Starts writing output to FILEHANDLE. You have to open this yourself.

This method will not accept a filename.

StartDocSender ( CALLBACK )

Takes a coderef ( sub {} ), which gets called each time that genx needs to output something. CALLBACK will be called with two arguments: the text to output and the name of the function that called it (one of write, write_bounded, or flush).

$w->StartDocSender( sub { print $_[0] } );

In the case of flush, the first argument will always be an empty string.

The string passed to CALLBACK will always be UTF-8.

NB: If you just want to append to a string, have a look at "StartDocString" in XML::Genx::Simple.

EndDocument ( )

Finishes writing to the output stream.

StartElementLiteral ( [NAMESPACE], LOCALNAME )

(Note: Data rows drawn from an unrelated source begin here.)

-- pv_equiv track=rewrite | github.com/sbernsen/blender_assets | python/obj2grid.py | get_priority_key
-- ===== SOURCE A (Python) =====
-- priority = {
--     "ice": 0,
--     "air": 1,
--     "base": 2,
--     "heterogeneity": 3,  # all heterogeneity* share this priority
-- }
--
-- def get_priority_key(name: str) -> int:
--     lower = name.lower()
--     if "heterogeneity" in lower:
--         return priority["heterogeneity"]
--     for key in ("base", "air", "ice"):
--         if key in lower:
--             return priority[key]
--     return -1  # lowest
-- ===== SOURCE B (Python) =====
-- # B: single positional scan of the lowered name; at each index, check which key
-- # starts there and keep the best priority seen (no substring membership tests).
-- _KEYS = (("heterogeneity", 3), ("base", 2), ("air", 1), ("ice", 0))
--
-- def get_priority_key(name: str) -> int:
--     lower = name.lower()
--     best = -1
--     for i in range(len(lower)):
--         for key, prio in _KEYS:
--             if prio > best and lower.startswith(key, i):
--                 best = prio
--     return best
-- ===== Notes on version B (the rewrite author's own statement) =====
-- stated objective: alternative
-- what changed: Replaces the heterogeneity special case plus ordered substring-membership tests on the lowered name by a single positional scan that checks which key starts at each index and keeps the maximum priority in an accumulator.
import Mathlib
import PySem

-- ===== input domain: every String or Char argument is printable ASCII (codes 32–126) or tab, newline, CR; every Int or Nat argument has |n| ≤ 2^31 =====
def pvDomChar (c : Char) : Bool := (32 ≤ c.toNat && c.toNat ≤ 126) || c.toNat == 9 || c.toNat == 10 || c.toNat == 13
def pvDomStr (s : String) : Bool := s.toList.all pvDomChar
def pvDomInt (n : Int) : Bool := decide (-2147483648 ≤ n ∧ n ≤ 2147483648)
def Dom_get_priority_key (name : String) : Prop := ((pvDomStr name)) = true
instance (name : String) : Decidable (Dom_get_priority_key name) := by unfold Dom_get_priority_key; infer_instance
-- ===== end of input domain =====

-- B replaces A's heterogeneity special case + ordered substring-membership loop by one
-- positional scan of the lowered name keeping the best priority (objective: alternative).

-- ===== PORT A =====
def pvPriority : PySem.Dict String Int :=
  PySem.Dict.ofList [("ice", 0), ("air", 1), ("base", 2), ("heterogeneity", 3)]

-- the for-loop over ("base", "air", "ice"), first match returns priority[key]
def pvLoopA (lower : String) : List String → Int
  | [] => -1
  | k :: rest => if PySem.Str.isIn k lower then (pvPriority.get? k).getD (-1) else pvLoopA lower rest

def get_priority_key (name : String) : Int :=
  let lower := PySem.Str.lower name
  if PySem.Str.isIn "heterogeneity" lower then (pvPriority.get? "heterogeneity").getD (-1)
  else pvLoopA lower ["base", "air", "ice"]

-- ===== PORT B =====
def pvKeysB : List (List Char × Int) :=
  [("heterogeneity".toList, 3), ("base".toList, 2), ("air".toList, 1), ("ice".toList, 0)]

-- inner `for key, prio in _KEYS` loop; `lower.startswith(key, i)` is exactly
-- "key is a prefix of lower[i:]" (i ranges over 0..len-1 here), ported as isPrefixOf/drop
def pvInnerB (s : List Char) (i : Nat) (best : Int) : Int :=
  pvKeysB.foldl (fun b p => if decide (p.2 > b) && p.1.isPrefixOf (s.drop i) then p.2 else b) best

def get_priority_key_alt (name : String) : Int :=
  let lower := (PySem.Str.lower name).toList
  (List.range lower.length).foldl (fun best i => pvInnerB lower i best) (-1)

-- ===== PRECONDITION & SPEC =====
def Spec_get_priority_key (name : String) (out : Int) : Prop := out = get_priority_key_alt name
instance (name : String) (out : Int) : Decidable (Spec_get_priority_key name out) := by unfold Spec_get_priority_key; infer_instance

-- ===== CLAIM =====
def Claim_equal_get_priority_key : Prop := ∀ (name : String), Dom_get_priority_key name → Spec_get_priority_key name (get_priority_key name)

-- ===== LEMMAS AND PROOFS =====

-- does key k start at index i of s?
def pvStarts (s k : List Char) (i : Nat) : Bool := k.isPrefixOf (s.drop i)

-- priority of the best key starting at index i (keys checked in descending priority)
def pvMatch (s : List Char) (i : Nat) : Int :=
  if pvStarts s "heterogeneity".toList i then 3
  else if pvStarts s "base".toList i then 2
  else if pvStarts s "air".toList i then 1
  else if pvStarts s "ice".toList i then 0
  else -1

theorem pvInnerB_eq_max (s : List Char) (i : Nat) (best : Int) (hb : -1 ≤ best) :
    pvInnerB s i best = max best (pvMatch s i) := by
  unfold pvInnerB pvKeysB pvMatch pvStarts
  simp only [List.foldl, Bool.and_eq_true, decide_eq_true_eq]
  split_ifs <;> simp_all <;> omega

-- has key k an occurrence starting before index n?
def pvAny (s k : List Char) (n : Nat) : Bool := (List.range n).any (fun i => pvStarts s k i)

def pvCanon (s : List Char) (n : Nat) : Int :=
  if pvAny s "heterogeneity".toList n then 3
  else if pvAny s "base".toList n then 2
  else if pvAny s "air".toList n then 1
  else if pvAny s "ice".toList n then 0
  else -1

theorem pvAny_succ (s k : List Char) (n : Nat) :
    pvAny s k (n + 1) = (pvAny s k n || pvStarts s k n) := by
  simp [pvAny, List.range_succ]

theorem pvFold_eq_canon (s : List Char) (n : Nat) :
    (List.range n).foldl (fun best i => pvInnerB s i best) (-1) = pvCanon s n := by
  induction n with
  | zero => simp [pvCanon, pvAny]
  | succ m ih =>
    have hge : -1 ≤ pvCanon s m := by unfold pvCanon; split_ifs <;> omega
    rw [List.range_succ, List.foldl_append, ih]
    simp only [List.foldl, pvInnerB_eq_max _ _ _ hge]
    unfold pvCanon pvMatch
    rw [pvAny_succ, pvAny_succ, pvAny_succ, pvAny_succ]
    cases ha3 : pvAny s "heterogeneity".toList m <;>
    cases ha2 : pvAny s "base".toList m <;>
    cases ha1 : pvAny s "air".toList m <;>
    cases ha0 : pvAny s "ice".toList m <;>
    cases hs3 : pvStarts s "heterogeneity".toList m <;>
    cases hs2 : pvStarts s "base".toList m <;>
    cases hs1 : pvStarts s "air".toList m <;>
    cases hs0 : pvStarts s "ice".toList m <;>
    simp

-- positional-scan existence over range (length) equals Python's `k in s`, for nonempty k
theorem pvAny_eq_isIn (s k : List Char) (hk : k ≠ []) :
    pvAny s k s.length = PySem.Chars.isIn k s := by
  cases h : PySem.Chars.isIn k s with
  | true =>
    obtain ⟨j, hj⟩ := (PySem.Chars.exists_prefix_drop_iff_isIn (sub := k) (s := s)).2 h
    have hjlt : j < s.length := by
      by_contra hge
      have : s.drop j = [] := List.drop_eq_nil_of_le (by omega)
      rw [this] at hj
      exact hk (List.prefix_nil.mp hj)
    simp only [pvAny, List.any_eq_true]
    exact ⟨j, by simpa using hjlt, by simpa [pvStarts, List.isPrefixOf_iff_prefix] using hj⟩
  | false =>
    simp only [pvAny, List.any_eq_false]
    intro i hi
    simp only [pvStarts, List.isPrefixOf_iff_prefix]
    intro hpre
    have : PySem.Chars.isIn k s = true :=
      (PySem.Chars.exists_prefix_drop_iff_isIn (sub := k) (s := s)).1 ⟨i, hpre⟩
    simp [h] at this

-- ===== VERDICT =====
theorem get_priority_key_spec : Claim_equal_get_priority_key := by
  intro name _
  unfold Spec_get_priority_key get_priority_key get_priority_key_alt
  rw [pvFold_eq_canon]
  unfold pvCanon
  rw [pvAny_eq_isIn _ _ (by decide), pvAny_eq_isIn _ _ (by decide),
      pvAny_eq_isIn _ _ (by decide), pvAny_eq_isIn _ _ (by decide)]
  have e3 : PySem.Chars.isIn "heterogeneity".toList (PySem.Str.lower name).toList
      = PySem.Str.isIn "heterogeneity" (PySem.Str.lower name) := rfl
  have e2 : PySem.Chars.isIn "base".toList (PySem.Str.lower name).toList
      = PySem.Str.isIn "base" (PySem.Str.lower name) := rfl
  have e1 : PySem.Chars.isIn "air".toList (PySem.Str.lower name).toList
      = PySem.Str.isIn "air" (PySem.Str.lower name) := rfl
  have e0 : PySem.Chars.isIn "ice".toList (PySem.Str.lower name).toList
      = PySem.Str.isIn "ice" (PySem.Str.lower name) := rfl
  rw [e3, e2, e1, e0]
  cases h3 : PySem.Str.isIn "heterogeneity" (PySem.Str.lower name) <;>
  cases h2 : PySem.Str.isIn "base" (PySem.Str.lower name) <;>
  cases h1 : PySem.Str.isIn "air" (PySem.Str.lower name) <;>
  cases h0 : PySem.Str.isIn "ice" (PySem.Str.lower name) <;>
  simp_all [pvLoopA] <;> rfl
-- ===== LEMMAS AND PROOFS =====

-- unfolding equations for visitA

theorem pv_not_mem_of_contains_false {s : PySem.Set String} {x : String}
    (h : PySem.Set.contains s x = false) : x ∉ s := by
  intro hm
  rw [← PySem.Set.contains_iff] at hm
  rw [h] at hm
  exact absurd hm (by simp)

theorem visitA_visited (ch : String → List String) (f : Nat) (n : String)
    (st : PySem.Set String × List String) (h : PySem.Set.contains st.1 n = true) :
    visitA ch f n st = st := by
  rw [visitA.eq_def, if_pos h]

theorem visitA_zero (ch : String → List String) (n : String)
    (st : PySem.Set String × List String) :
    visitA ch 0 n st = st := by
  rw [visitA.eq_def]; split <;> rfl

theorem visitA_succ (ch : String → List String) (f : Nat) (n : String)
    (st : PySem.Set String × List String) (h : PySem.Set.contains st.1 n = false) :
    visitA ch (f + 1) n st
      = (ch n).foldl (fun s m => visitA ch f m s) (PySem.Set.add st.1 n, st.2 ++ [n]) := by
  rw [visitA.eq_def, if_neg (fun hm => by rw [hm] at h; exact absurd h (by simp))]

-- visited marks only grow
theorem visitA_contains_mono (ch : String → List String) :
    ∀ (f : Nat) (n x : String) (st : PySem.Set String × List String),
      PySem.Set.contains st.1 x = true → PySem.Set.contains (visitA ch f n st).1 x = true := by
  intro f
  induction f with
  | zero => intro n x st h; rw [visitA_zero]; exact h
  | succ f ih =>
    intro n x st h
    by_cases hc : PySem.Set.contains st.1 n = true
    · rw [visitA_visited _ _ _ _ hc]; exact h
    · rw [visitA_succ _ _ _ _ (by simpa using hc)]
      have hx : PySem.Set.contains (PySem.Set.add st.1 n) x = true := by
        rw [PySem.Set.contains_iff] at h ⊢
        exact (PySem.Set.mem_add _ _ _).2 (Or.inl h)
      generalize hst : (PySem.Set.add st.1 n, st.2 ++ [n]) = st'
      have hx' : PySem.Set.contains st'.1 x = true := by rw [← hst]; exact hx
      clear hst hc h hx
      induction ch n generalizing st' with
      | nil => exact hx'
      | cons m ms ihm => exact ihm _ (ih _ _ _ hx')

Starts an element LOCALNAME, in NAMESPACE. If NAMESPACE is not present or undef, or an empty string, no namespace is used. NAMESPACE can either be a string or an XML::Genx::Namespace object.

AddAttributeLiteral ( [NAMESPACE], LOCALNAME, VALUE )

Adds an attribute LOCALNAME, with contents VALUE. If NAMESPACE is not present or undef, or an empty string, no namespace is used. NAMESPACE can either be a string or an XML::Genx::Namespace object.

EndElement ( )

Output a closing tag for the currently open element.

LastErrorMessage ( )

Returns the string value of the last error.

LastErrorCode ( )

Returns the integer status code of the last error. This can be compared to one of the values in XML::Genx::Constants.

This will return zero if no error condition is present.

This value cannot be relied upon to stay the same after further method calls to the same object.

GetErrorMessage ( CODE )

Given a genxStatus code, return the equivalent string.

ScrubText ( STRING )

Returns a new version of STRING with prohibited characters removed. Prohibited characters includes non UTF-8 byte sequences and characters which are not allowed in XML 1.0.

AddText ( STRING )

Output STRING. STRING must be valid UTF-8.

AddCharacter ( C )

Output the Unicode character with codepoint C (an integer). This is normally obtained by ord().

Comment ( STRING )

Output STRING as an XML comment. Genx will complain if STRING contains "--".

PI ( TARGET, STRING )

Output a processing instruction, with target TARGET and STRING as the body. Genx will complain if STRING contains "?>" or if TARGET is the string "xml" (in any case).

UnsetDefaultNamespace ( )

Insert an xmlns="" attribute. Has no effect if the default namespace is already in effect.

GetVersion ( )

Return the version number of the Genx library in use.

DeclareNamespace ( URI, PREFIX )

Returns a new namespace object. The resulting object has two methods defined on it.

GetNamespacePrefix ( )

Returns the current prefix in scope for this namespace.

AddNamespace ( [PREFIX] )

Adds the namespace into the document, optionally with PREFIX.

NB: This object is only valid as long as the original XML::Genx object that created it is still alive.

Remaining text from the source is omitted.